И пояснил, словно Игорь в этом загадочном пояснении что-то мог понять:

— Не хватало еще мне Димыча второй раз из депрессии выводить.

Отправляться на «Корунд» предстояло через четыре дня. А у Игоря все же было ощущение, что Калымов выдумал проблему с переброской, чтобы только удержать его подальше от планеты. На следующее же утро он решил проверить, так ли это.

Оператором на пульте оказался служащий базы, а документы регистрировали действительно представители местной таможни и СПК. Было видно, с каким старанием они относятся к работе.

Но ведь все это еще не означает, что происходящая суета по его душу. Вот же, десятки людей с самого утра спокойно регистрируются, входят в телепортатор и выходят из него, и ничего с ними не происходит. Потратив почти час на наблюдения, Игорь решился. Что он будет делать на планете, представлялось пока смутно. Искать Гилоиса. Как — решим на месте.

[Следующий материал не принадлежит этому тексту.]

theorem fit1_eq_alt (chrm : String) (N T : Int) (hpre : Pre_fit1 chrm N T) :
    fit1 chrm N T = fit1_alt chrm N T := by
  unfold fit1 fit1_alt
  simp only []
  rw [PySem.List.foldl_prod_mk
        (f := fun acc t =>
          if (((PySem.List.pyRange 0 ((fit1Slot chrm.toList N t).length : Int) 1).map
                 (fun i => pyIntChar (PySem.List.pyGetD (fit1Slot chrm.toList N t) i ' '))).sum) > 1
          then acc + ((((PySem.List.pyRange 0 ((fit1Slot chrm.toList N t).length : Int) 1).map
                 (fun i => pyIntChar (PySem.List.pyGetD (fit1Slot chrm.toList N t) i ' '))).sum) - 1)
          else acc)
        (g := fun cc t => fit1Step chrm.toList N t cc)]
  have h1 := ov_eq chrm.toList N T
  have h2 := cons_eq chrm.toList N T (fun hN hT => (hpre.1 ⟨hN, hT⟩).1)
  rw [h1, h2]

-- ===== VERDICT (by name: the statement is the Claim_ definition above) =====
theorem fit1_spec : Claim_equal_fit1 := by
  intro chrm N T _ hpre
  unfold Spec_fit1
  exact fit1_eq_alt chrm N T hpre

Главное, чтобы на планету пустили.

Таможенник мрачно посмотрел на Игоря, но документы взял, проверил, и выдал временную визу. Спок тоже ни к чему не придрался, даже голову от терминала не поднял. Приободрившись, Игорь вошел в освободившуюся кабинку. Все нормально.

Однако радовался он рано. Стоило выйти из кабинки, как острое желание спрятаться чуть не загнало его обратно. Нервно оглядев зал, Игорь приметил двух молодых людей. Первый, в длинном пальто, прогуливался вдоль экспресс-синтезаторов, но сразу встретился с доктором глазами, и даже легонько кивнул. Второй стоял у выхода в город.

Да что со мной такое, попытался он себя успокоить, — нормальные парни. Нет в них ничего странного…

Успокоиться не получилось. В зале было много людей. Большинство стояли в очереди на отправку. Именно вдоль этой очереди Игорь и пошел. На всякий случай. С каждым шагом он чувствовал себя все уверенней, хотя подозрения на счет парочки праздно гуляющих лоботрясов только укрепились. Если сразу не начали стрелять…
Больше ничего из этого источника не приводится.